[Saved data entries]

-- pv_equiv track=rewrite | github.com/ljunior23/mini-annapurna | compiler/tiler.py | tile_matmul
-- ===== SOURCE A (Python) =====
-- from typing import List, Tuple, NamedTuple
--
-- class Tile(NamedTuple):
--     """Represents a tile: (m_start, k_start, n_start, m_size, k_size, n_size)"""
--     m_start: int
--     k_start: int
--     n_start: int
--     m_size: int
--     k_size: int
--     n_size: int
--
--     def __repr__(self):
--         return f"Tile(M[{self.m_start}:{self.m_start + self.m_size}], " \
--                f"K[{self.k_start}:{self.k_start + self.k_size}], " \
--                f"N[{self.n_start}:{self.n_start + self.n_size}])"
--
-- def tile_matmul(m: int, k: int, n: int,
--                 tile_m: int = 256,
--                 tile_k: int = 256,
--                 tile_n: int = 256) -> List[Tile]:
--     """
--     Split matrix multiply C[M×N] = A[M×K] @ B[K×N] into tiles.
--
--     Args:
--         m, k, n: Matrix dimensions
--         tile_m, tile_k, tile_n: Maximum tile sizes (default 256 for systolic array)
--
--     Returns:
--         List of tiles to process
--     """
--     tiles = []
--
--     # Tile the M dimension
--     for m_start in range(0, m, tile_m):
--         m_size = min(tile_m, m - m_start)
--
--         # Tile the N dimension
--         for n_start in range(0, n, tile_n):
--             n_size = min(tile_n, n - n_start)
--
--             # Tile the K dimension (reduction axis)
--             for k_start in range(0, k, tile_k):
--                 k_size = min(tile_k, k - k_start)
--
--                 tiles.append(Tile(
--                     m_start=m_start,
--                     k_start=k_start,
--                     n_start=n_start,
--                     m_size=m_size,
--                     k_size=k_size,
--                     n_size=n_size
--                 ))
--
--     return tiles
-- ===== SOURCE B (Python) =====
-- from typing import NamedTuple
--
-- class Tile(NamedTuple):
--     m_start: int
--     k_start: int
--     n_start: int
--     m_size: int
--     k_size: int
--     n_size: int
--
--     def __repr__(self):
--         return f"Tile(M[{self.m_start}:{self.m_start + self.m_size}], " \
--                f"K[{self.k_start}:{self.k_start + self.k_size}], " \
--                f"N[{self.n_start}:{self.n_start + self.n_size}])"
--
-- def tile_matmul(m, k, n, tile_m=256, tile_k=256, tile_n=256):
--     # Closed-form enumeration: compute the tile count per axis by ceiling
--     # division, then decode each flat tile index t into its (m, n, k)
--     # coordinates with divmod -- one flat loop, no nested iteration.
--     def count(dim, step):
--         return max(0, -(-dim // step))  # ceil(dim/step), 0 if empty
--
--     cm, cn, ck = count(m, tile_m), count(n, tile_n), count(k, tile_k)
--     tiles = []
--     for t in range(cm * cn * ck):
--         rem, kk = divmod(t, ck)
--         i, j = divmod(rem, cn)
--         ms, ns, ks = i * tile_m, j * tile_n, kk * tile_k
--         tiles.append(Tile(ms, ks, ns,
--                           min(tile_m, m - ms),
--                           min(tile_k, k - ks),
--                           min(tile_n, n - ns)))
--     return tiles
-- ===== Notes on version B (the rewrite author's own statement) =====
-- stated objective: alternative
-- what changed: B computes the per-axis tile counts in closed form by ceiling division and runs one flat loop over the total count, decoding each flat index into (m,n,k) tile coordinates with divmod, instead of A's three nested range loops.
-- outside the precondition, e.g. on tile_matmul(-1, 5, 0, 1819, 0, 4): A returns [], B raises ZeroDivisionError; on tile_matmul(0, 3, 5, 7, 0, 0): A returns [], B raises ZeroDivisionError
import Mathlib
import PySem

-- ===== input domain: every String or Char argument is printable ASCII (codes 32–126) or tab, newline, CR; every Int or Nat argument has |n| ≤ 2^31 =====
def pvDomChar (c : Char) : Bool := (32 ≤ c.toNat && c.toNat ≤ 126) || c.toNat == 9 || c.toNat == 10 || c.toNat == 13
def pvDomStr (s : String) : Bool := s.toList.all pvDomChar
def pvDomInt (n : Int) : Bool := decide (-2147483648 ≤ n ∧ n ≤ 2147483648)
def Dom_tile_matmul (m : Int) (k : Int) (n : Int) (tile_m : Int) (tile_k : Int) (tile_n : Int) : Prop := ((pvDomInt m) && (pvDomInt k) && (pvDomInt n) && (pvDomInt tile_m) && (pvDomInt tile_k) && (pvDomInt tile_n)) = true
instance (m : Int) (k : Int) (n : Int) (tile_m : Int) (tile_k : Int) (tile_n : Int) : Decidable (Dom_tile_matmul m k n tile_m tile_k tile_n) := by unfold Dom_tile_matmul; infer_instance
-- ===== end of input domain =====

-- B replaces A's triple-nested loop by a closed-form tile count (ceiling division per axis)
-- and one flat loop that decodes each tile index with divmod (no speed claim: same output size).

-- ===== PORT A =====
def tile_matmul (m : Int) (k : Int) (n : Int) (tile_m : Int) (tile_k : Int) (tile_n : Int) : List (Int × Int × Int × Int × Int × Int) :=
  (PySem.List.pyRange 0 m tile_m).foldl (fun tiles m_start =>
    let m_size := min tile_m (m - m_start)
    (PySem.List.pyRange 0 n tile_n).foldl (fun tiles n_start =>
      let n_size := min tile_n (n - n_start)
      (PySem.List.pyRange 0 k tile_k).foldl (fun tiles k_start =>
        let k_size := min tile_k (k - k_start)
        tiles ++ [(m_start, k_start, n_start, m_size, k_size, n_size)]) tiles) tiles) []

-- ===== PORT B =====
-- count dim step = max(0, -(-dim // step)) : the number of tiles along one axis (ceil division)
def pvTileCount (dim step : Int) : Int := max 0 (-(PySem.Int.floordiv (-dim) step))

def tile_matmul_alt (m : Int) (k : Int) (n : Int) (tile_m : Int) (tile_k : Int) (tile_n : Int) : List (Int × Int × Int × Int × Int × Int) :=
  let cm := pvTileCount m tile_m
  let cn := pvTileCount n tile_n
  let ck := pvTileCount k tile_k
  (PySem.List.pyRange 0 (cm * cn * ck) 1).foldl (fun tiles t =>
    let rem := PySem.Int.floordiv t ck
    let kk := PySem.Int.mod t ck
    let i := PySem.Int.floordiv rem cn
    let j := PySem.Int.mod rem cn
    let ms := i * tile_m
    let ns := j * tile_n
    let ks := kk * tile_k
    tiles ++ [(ms, ks, ns, min tile_m (m - ms), min tile_k (k - ks), min tile_n (n - ns))]) []

-- ===== PRECONDITION & SPEC =====
-- Pre_ excludes zero tile steps: range(step=0) raises ValueError in A (and B's ceiling division
-- raises ZeroDivisionError); A still returns [] when an empty outer range keeps the zero-step
-- range unconstructed, but B computes all three axis counts eagerly and itself raises there.
def Pre_tile_matmul (m : Int) (k : Int) (n : Int) (tile_m : Int) (tile_k : Int) (tile_n : Int) : Prop :=
  tile_m ≠ 0 ∧ tile_k ≠ 0 ∧ tile_n ≠ 0
instance (m : Int) (k : Int) (n : Int) (tile_m : Int) (tile_k : Int) (tile_n : Int) : Decidable (Pre_tile_matmul m k n tile_m tile_k tile_n) := by unfold Pre_tile_matmul; infer_instance
def pvWitness_tile_matmul : Int × Int × Int × Int × Int × Int := (5, 4, 3, 2, 2, 2)
def Spec_tile_matmul (m : Int) (k : Int) (n : Int) (tile_m : Int) (tile_k : Int) (tile_n : Int) (out : List (Int × Int × Int × Int × Int × Int)) : Prop := out = tile_matmul_alt m k n tile_m tile_k tile_n
instance (m : Int) (k : Int) (n : Int) (tile_m : Int) (tile_k : Int) (tile_n : Int) (out : List (Int × Int × Int × Int × Int × Int)) : Decidable (Spec_tile_matmul m k n tile_m tile_k tile_n out) := by unfold Spec_tile_matmul; infer_instance

-- ===== CLAIM =====
def Claim_equal_tile_matmul : Prop := ∀ (m : Int) (k : Int) (n : Int) (tile_m : Int) (tile_k : Int) (tile_n : Int), Dom_tile_matmul m k n tile_m tile_k tile_n → Pre_tile_matmul m k n tile_m tile_k tile_n → Spec_tile_matmul m k n tile_m tile_k tile_n (tile_matmul m k n tile_m tile_k tile_n)

-- ===== LEMMAS AND PROOFS =====

-- ceiling division via floor: (x + d - 1) / d = -((-x) / d) for 0 < d
theorem pv_ceil_eq (x d : Int) (hd : 0 < d) : (x + d - 1) / d = -((-x) / d) := by
  have h := Int.ediv_emod_unique (a := -x) (b := d) (r := (-x) % d) (q := (-x) / d) hd
  obtain ⟨heq, hr0, hrd⟩ := h.mp ⟨rfl, rfl⟩
  have hx : x + d - 1 = (d - 1 - (-x) % d) + d * (-((-x) / d)) := by ring_nf; omega
  rw [hx, Int.add_mul_ediv_left _ _ (by omega : d ≠ 0),
      Int.ediv_eq_zero_of_lt (by omega) (by omega), zero_add]

-- range(0, dim, step) as a mapped List.range of length pvTileCount
theorem pv_pyRange_count (dim step : Int) (hs : step ≠ 0) :
    PySem.List.pyRange 0 dim step =
      (List.range (pvTileCount dim step).toNat).map (fun i : Nat => step * (i : Int)) := by
  have hcount : (if 0 < step then (if (0:Int) < dim then ((dim - 0 + step - 1) / step).toNat else 0)
      else (if dim < (0:Int) then ((0 - dim + -step - 1) / (-step)).toNat else 0))
      = (pvTileCount dim step).toNat := by
    unfold pvTileCount
    rcases lt_or_gt_of_ne hs with hneg | hpos
    · have hd : (0:Int) < -step := by omega
      have hf : PySem.Int.floordiv (-dim) step = dim / (-step) := by
        have h1 := PySem.Int.floordiv_neg_neg dim (-step)
        simp only [neg_neg] at h1
        rw [h1]
        exact PySem.Int.floordiv_eq_ediv_of_pos hd
      rw [if_neg (by omega : ¬ (0:Int) < step), hf]
      by_cases hdim : dim < (0:Int)
      · rw [if_pos hdim, show (0:Int) - dim + -step - 1 = (-dim) + (-step) - 1 from by ring,
            pv_ceil_eq (-dim) (-step) hd]
        simp only [neg_neg]
        have hnn : 0 ≤ -(dim / -step) := by
          have h2 := pv_ceil_eq (-dim) (-step) hd
          simp only [neg_neg] at h2
          rw [← h2]
          exact Int.ediv_nonneg (by omega) (by omega)
        rw [max_eq_right hnn]
      · rw [if_neg hdim]
        have h0 : 0 ≤ dim / (-step) := Int.ediv_nonneg (by omega) (le_of_lt hd)
        rw [max_eq_left (by omega)]
        rfl
    · rw [if_pos hpos]
      rw [PySem.Int.floordiv_eq_ediv_of_pos hpos]
      by_cases hdim : (0:Int) < dim
      · rw [if_pos hdim, show dim - 0 + step - 1 = dim + step - 1 from by ring,
            pv_ceil_eq dim step hpos]
        have hnn : 0 ≤ -(-dim / step) := by
          rw [← pv_ceil_eq dim step hpos]
          exact Int.ediv_nonneg (by omega) (by omega)
        rw [max_eq_right hnn]
      · rw [if_neg hdim]
        have h0 : 0 ≤ (-dim) / step := Int.ediv_nonneg (by omega) (le_of_lt hpos)
        rw [max_eq_left (by omega)]
        rfl
  unfold PySem.List.pyRange
  rw [if_neg hs]
  simp only [zero_add]
  rw [hcount]

-- flat index decoding: range (p*q) split by divmod equals nested ranges
theorem pv_range_mul_decode {α : Type} (p q : Nat) (g : Nat → Nat → List α) :
    (List.range (p * q)).flatMap (fun t => g (t / q) (t % q)) =
      (List.range p).flatMap (fun i => (List.range q).flatMap (g i)) := by
  induction p with
  | zero => simp
  | succ p ih =>
    rcases Nat.eq_zero_or_pos q with hq | hq
    · subst hq; simp
    · rw [Nat.succ_mul, List.range_add, List.flatMap_append, ih,
          List.range_succ, List.flatMap_append, List.flatMap_singleton]
      congr 1
      rw [List.flatMap_map]
      apply List.flatMap_congr
      intro r hr
      have hrq : r < q := List.mem_range.mp hr
      have h1 : (p * q + r) / q = p := by
        rw [Nat.add_comm, Nat.add_mul_div_right _ _ hq, Nat.div_eq_of_lt hrq, Nat.zero_add]
      have h2 : (p * q + r) % q = r := by
        rw [Nat.add_comm, Nat.add_mul_mod_self_right, Nat.mod_eq_of_lt hrq]
      rw [h1, h2]

-- tuple built for tile (i, j, kk) of the index grid (proof-side helper)
def pvTup (m k n tile_m tile_k tile_n : Int) (i j kk : Nat) : Int × Int × Int × Int × Int × Int :=
  ((i : Int) * tile_m, (kk : Int) * tile_k, (j : Int) * tile_n,
   min tile_m (m - (i : Int) * tile_m), min tile_k (k - (kk : Int) * tile_k),
   min tile_n (n - (j : Int) * tile_n))

theorem pvTup_fold (m k n tile_m tile_k tile_n : Int) : ∀ (i j kk : Nat),
    (((i : Int)) * tile_m, ((kk : Int)) * tile_k, ((j : Int)) * tile_n,
      min tile_m (m - ((i : Int)) * tile_m), min tile_k (k - ((kk : Int)) * tile_k),
      min tile_n (n - ((j : Int)) * tile_n)) = pvTup m k n tile_m tile_k tile_n i j kk :=
  fun _ _ _ => rfl

-- ===== VERDICT =====
theorem tile_matmul_spec : Claim_equal_tile_matmul := by
  intro m k n tile_m tile_k tile_n _ hpre
  obtain ⟨hm, hk, hn⟩ := hpre
  have h0m : (0:Int) ≤ pvTileCount m tile_m := le_max_left _ _
  have h0n : (0:Int) ≤ pvTileCount n tile_n := le_max_left _ _
  have h0k : (0:Int) ≤ pvTileCount k tile_k := le_max_left _ _
  unfold Spec_tile_matmul tile_matmul tile_matmul_alt
  simp only [PySem.List.foldl_append_singleton_eq_map, PySem.List.foldl_append_eq_flatMap,
    List.nil_append]
  rw [pv_pyRange_count m tile_m hm, pv_pyRange_count n tile_n hn, pv_pyRange_count k tile_k hk,
      PySem.List.pyRange_one]
  have htot : (pvTileCount m tile_m * pvTileCount n tile_n * pvTileCount k tile_k - 0).toNat
      = (pvTileCount m tile_m).toNat * (pvTileCount n tile_n).toNat * (pvTileCount k tile_k).toNat := by
    rw [sub_zero]
    conv_lhs => rw [← Int.toNat_of_nonneg h0m, ← Int.toNat_of_nonneg h0n, ← Int.toNat_of_nonneg h0k]
    norm_cast
  rw [htot]
  have hckI : pvTileCount k tile_k = (((pvTileCount k tile_k).toNat : Nat) : Int) :=
    (Int.toNat_of_nonneg h0k).symm
  have hcnI : pvTileCount n tile_n = (((pvTileCount n tile_n).toNat : Nat) : Int) :=
    (Int.toNat_of_nonneg h0n).symm
  conv_rhs => rw [hckI, hcnI]
  simp only [List.map_map, Function.comp_def, zero_add, PySem.Int.floordiv_natCast,
    PySem.Int.mod_natCast, Int.toNat_natCast, pvTup_fold]
  set Cm := (pvTileCount m tile_m).toNat with hCm
  set Cn := (pvTileCount n tile_n).toNat with hCn
  set Ck := (pvTileCount k tile_k).toNat with hCk
  conv_rhs => rw [List.map_eq_flatMap]
  have h1 : (List.range (Cm * Cn * Ck)).flatMap
        (fun t => [pvTup m k n tile_m tile_k tile_n (t / Ck / Cn) (t / Ck % Cn) (t % Ck)])
      = (List.range (Cm * Cn)).flatMap (fun rem => (List.range Ck).flatMap
          (fun kk => [pvTup m k n tile_m tile_k tile_n (rem / Cn) (rem % Cn) kk])) :=
    pv_range_mul_decode (Cm * Cn) Ck
      (fun rem kk => [pvTup m k n tile_m tile_k tile_n (rem / Cn) (rem % Cn) kk])
  rw [h1]
  have h2 : (List.range (Cm * Cn)).flatMap (fun rem => (List.range Ck).flatMap
        (fun kk => [pvTup m k n tile_m tile_k tile_n (rem / Cn) (rem % Cn) kk]))
      = (List.range Cm).flatMap (fun i => (List.range Cn).flatMap (fun j =>
          (List.range Ck).flatMap (fun kk => [pvTup m k n tile_m tile_k tile_n i j kk]))) :=
    pv_range_mul_decode Cm Cn
      (fun i j => (List.range Ck).flatMap (fun kk => [pvTup m k n tile_m tile_k tile_n i j kk]))
  rw [h2]
  simp only [List.flatMap_map, List.map_map, Function.comp_def, ← List.map_eq_flatMap]
  congr 1
  funext i
  congr 1
  funext j
  congr 1
  funext kk
  simp [pvTup, mul_comm]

What to work on: Which lines of the data above contain "decoding"? Copy each one.

Completed exercise:
-- what changed: B computes the per-axis tile counts in closed form by ceiling division and runs one flat loop over the total count, decoding each flat index into (m,n,k) tile coordinates with divmod, instead of A's three nested range loops.
-- flat index decoding: range (p*q) split by divmod equals nested ranges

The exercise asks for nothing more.